The mechanism is the part that links the balance sheet to daily life in ways that aren’t immediately apparent, so it’s worth taking a moment to consider it. When the Fed purchases Treasury bonds and mortgage-backed securities, it credits the reserve accounts of the selling banks with electronic money, which is, as the saying goes, “created out of thin air.” Lending is then supported by those reserves. Banks with ample reserves are better able to provide credit, which boosts the economy and reduces borrowing costs.
On the other hand, those reserves are depleted when the Fed reduces its balance sheet by allowing assets to mature without replacement, a procedure known as quantitative tightening, or QT. Credit requirements become more stringent. Mortgage rates are aware of this. Borrowing costs are felt by corporations. Stock values eventually follow suit, moving roughly in tandem with the amount of liquidity the Fed has added to or removed from the system over time.
One reason to watch the Thursday H is the connection between asset prices and the balance sheet.For serious market players, 4.1 release has become a ritual. Financial assets typically gain when the line on the chart is rising, indicating that money is entering the economy. The opposite pressure increases as it descends. Over the past 15 years, the S&P 500’s behavior has uncomfortably mapped against the Fed’s expansion and contraction cycle, albeit with some lag and noise. Although that correlation isn’t fate, it is significant enough that investors are often taken aback by things they shouldn’t be.
The Fed has been gradually lowering its holdings since the peak in 2022. By the end of 2025, the balance sheet had decreased from about 35 percent of GDP to about 22 percent; this was still a historically high amount, but it was heading toward what Fed officials refer to as normalization. The problem is that it is really hard to normalize a balance sheet this size. The excessive-reserve framework, which the Fed implemented as an emergency measure in 2008 and made permanent in 2019, has been shown by the Bank Policy Institute to produce a ratchet effect. Banks that have maintained sizable reserve balances for years have modified their liquidity management strategies. Every time the Fed attempts to reduce its influence, the system subtly resists.

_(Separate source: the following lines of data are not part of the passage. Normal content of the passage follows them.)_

-- pv_equiv track=rewrite | github.com/xyleth/desloppify | desloppify/languages/typescript/fixers/logs.py | _previous_non_empty_line
-- ===== SOURCE A (Python) =====
-- def _previous_non_empty_line(lines: list[str], idx: int) -> str | None:
--     j = idx - 1
--     while j >= 0:
--         stripped = lines[j].strip()
--         if stripped:
--             return stripped
--         j -= 1
--     return None
-- ===== SOURCE B (Python) =====
-- def _previous_non_empty_line(lines: list[str], idx: int) -> str | None:
--     last = None
--     for j in range(idx):
--         s = lines[j].strip()
--         if s:
--             last = s
--     return last
-- ===== Notes on version B (the rewrite author's own statement) =====
-- stated objective: alternative
-- what changed: Replaces the backward early-return while-loop with a forward range(idx) pass maintaining a 'last non-empty stripped line' accumulator.
import Mathlib
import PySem

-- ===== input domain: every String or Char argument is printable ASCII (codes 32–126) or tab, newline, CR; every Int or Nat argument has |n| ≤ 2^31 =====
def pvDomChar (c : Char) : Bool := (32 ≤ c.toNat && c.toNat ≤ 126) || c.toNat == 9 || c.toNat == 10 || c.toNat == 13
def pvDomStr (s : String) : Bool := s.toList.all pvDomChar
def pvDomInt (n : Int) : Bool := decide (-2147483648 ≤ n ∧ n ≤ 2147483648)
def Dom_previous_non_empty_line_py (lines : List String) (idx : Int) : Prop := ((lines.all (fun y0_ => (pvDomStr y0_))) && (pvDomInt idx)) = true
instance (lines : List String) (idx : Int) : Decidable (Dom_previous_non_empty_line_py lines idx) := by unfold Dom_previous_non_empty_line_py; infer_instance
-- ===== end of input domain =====

-- B replaces A's backward early-return scan with a forward pass keeping the last non-empty stripped line (alternative decomposition, same cost).

-- ===== PORT A =====
-- while j >= 0: …; j -= 1   — structural recursion on j+1 (aLoopA lines (j+1) runs the loop body at index j, then indices j-1, …, 0)
def aLoopA (lines : List String) : Nat → Option String
  | 0 => none
  | Nat.succ j =>
    match PySem.List.pyGet? lines (j : Int) with
    | none => none   -- IndexError (idx > len(lines)); excluded by Pre_
    | some s =>
      let stripped := PySem.Str.strip s
      if stripped ≠ "" then some stripped else aLoopA lines j

def previous_non_empty_line_py (lines : List String) (idx : Int) : Option String :=
  aLoopA lines idx.toNat   -- j = idx - 1; while j ≥ 0 runs for j = idx-1 … 0, i.e. idx.toNat iterations

-- ===== PORT B =====
def previous_non_empty_line_py_alt (lines : List String) (idx : Int) : Option String :=
  (PySem.List.pyRange 0 idx 1).foldl
    (fun last j =>
      match PySem.List.pyGet? lines j with
      | none => last   -- IndexError (idx > len(lines)); excluded by Pre_
      | some s =>
        let st := PySem.Str.strip s
        if st ≠ "" then some st else last)
    none

-- ===== PRECONDITION & SPEC =====
-- Pre_ excludes exactly the inputs where A (and B) raise IndexError: idx exceeding len(lines).
def Pre_previous_non_empty_line_py (lines : List String) (idx : Int) : Prop := idx ≤ (lines.length : Int)
instance (lines : List String) (idx : Int) : Decidable (Pre_previous_non_empty_line_py lines idx) := by unfold Pre_previous_non_empty_line_py; infer_instance
def pvWitness_previous_non_empty_line_py : List String × Int := (["a", " ", "b"], 3)

def Spec_previous_non_empty_line_py (lines : List String) (idx : Int) (out : Option String) : Prop := out = previous_non_empty_line_py_alt lines idx
instance (lines : List String) (idx : Int) (out : Option String) : Decidable (Spec_previous_non_empty_line_py lines idx out) := by unfold Spec_previous_non_empty_line_py; infer_instance

-- ===== CLAIM (what is proved, stated in full; the proofs are below) =====
def Claim_equal_previous_non_empty_line_py : Prop := ∀ (lines : List String) (idx : Int), Dom_previous_non_empty_line_py lines idx → Pre_previous_non_empty_line_py lines idx → Spec_previous_non_empty_line_py lines idx (previous_non_empty_line_py lines idx)

-- ===== LEMMAS AND PROOFS =====

-- Forward fold over 0..n equals the backward first-match scan, for n ≤ lines.length.
theorem aLoopA_eq_fold (lines : List String) (n : Nat) (h : n ≤ lines.length) :
    aLoopA lines n = (PySem.List.pyRange 0 (n : Int) 1).foldl
      (fun last j =>
        match PySem.List.pyGet? lines j with
        | none => last
        | some s =>
          let st := PySem.Str.strip s
          if st ≠ "" then some st else last)
      none := by
  induction n with
  | zero => simp [aLoopA, PySem.List.pyRange_one_eq_nil]
  | succ n ih =>
    rw [show ((n + 1 : Nat) : Int) = (n : Int) + 1 from by push_cast; ring,
        PySem.List.pyRange_one_succ_right (by positivity), List.foldl_append,
        ← ih (by omega)]
    simp only [List.foldl_cons, List.foldl_nil, aLoopA]
    rcases hg : PySem.List.pyGet? lines (n : Int) with _ | s
    · exfalso
      rw [PySem.List.pyGet?_natCast] at hg
      simp at hg
      omega
    · rfl

-- ===== VERDICT (by name: the statement is the Claim_ definition above) =====
theorem previous_non_empty_line_py_spec : Claim_equal_previous_non_empty_line_py := by
  intro lines idx _ hpre
  unfold Spec_previous_non_empty_line_py previous_non_empty_line_py previous_non_empty_line_py_alt
  rcases le_or_gt idx 0 with h | h
  · rw [Int.toNat_of_nonpos h, PySem.List.pyRange_one_eq_nil h]
    simp [aLoopA]
  · have : idx = (idx.toNat : Int) := (Int.toNat_of_nonneg h.le).symm
    rw [this]
    exact aLoopA_eq_fold lines idx.toNat (by unfold Pre_previous_non_empty_line_py at hpre; omega)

From a distance, it seems as though the Fed has been gradually increasing the stakes of its own interventions over the last 17 years. Every crisis necessitated a more extensive balance sheet response than the previous one. Shrinking back down became more difficult with each expansion. The tools for closing the gap between the current state of the balance sheet and what a pre-crisis economist would have deemed normal continue to grow more complex. Whether the Fed can actually return to the previous 5 or 6 percent of GDP figure or if the jumbo balance sheet has just become the standard for contemporary monetary policy is still up for debate. The rest of global finance will undoubtedly follow closely behind, no matter where that number goes.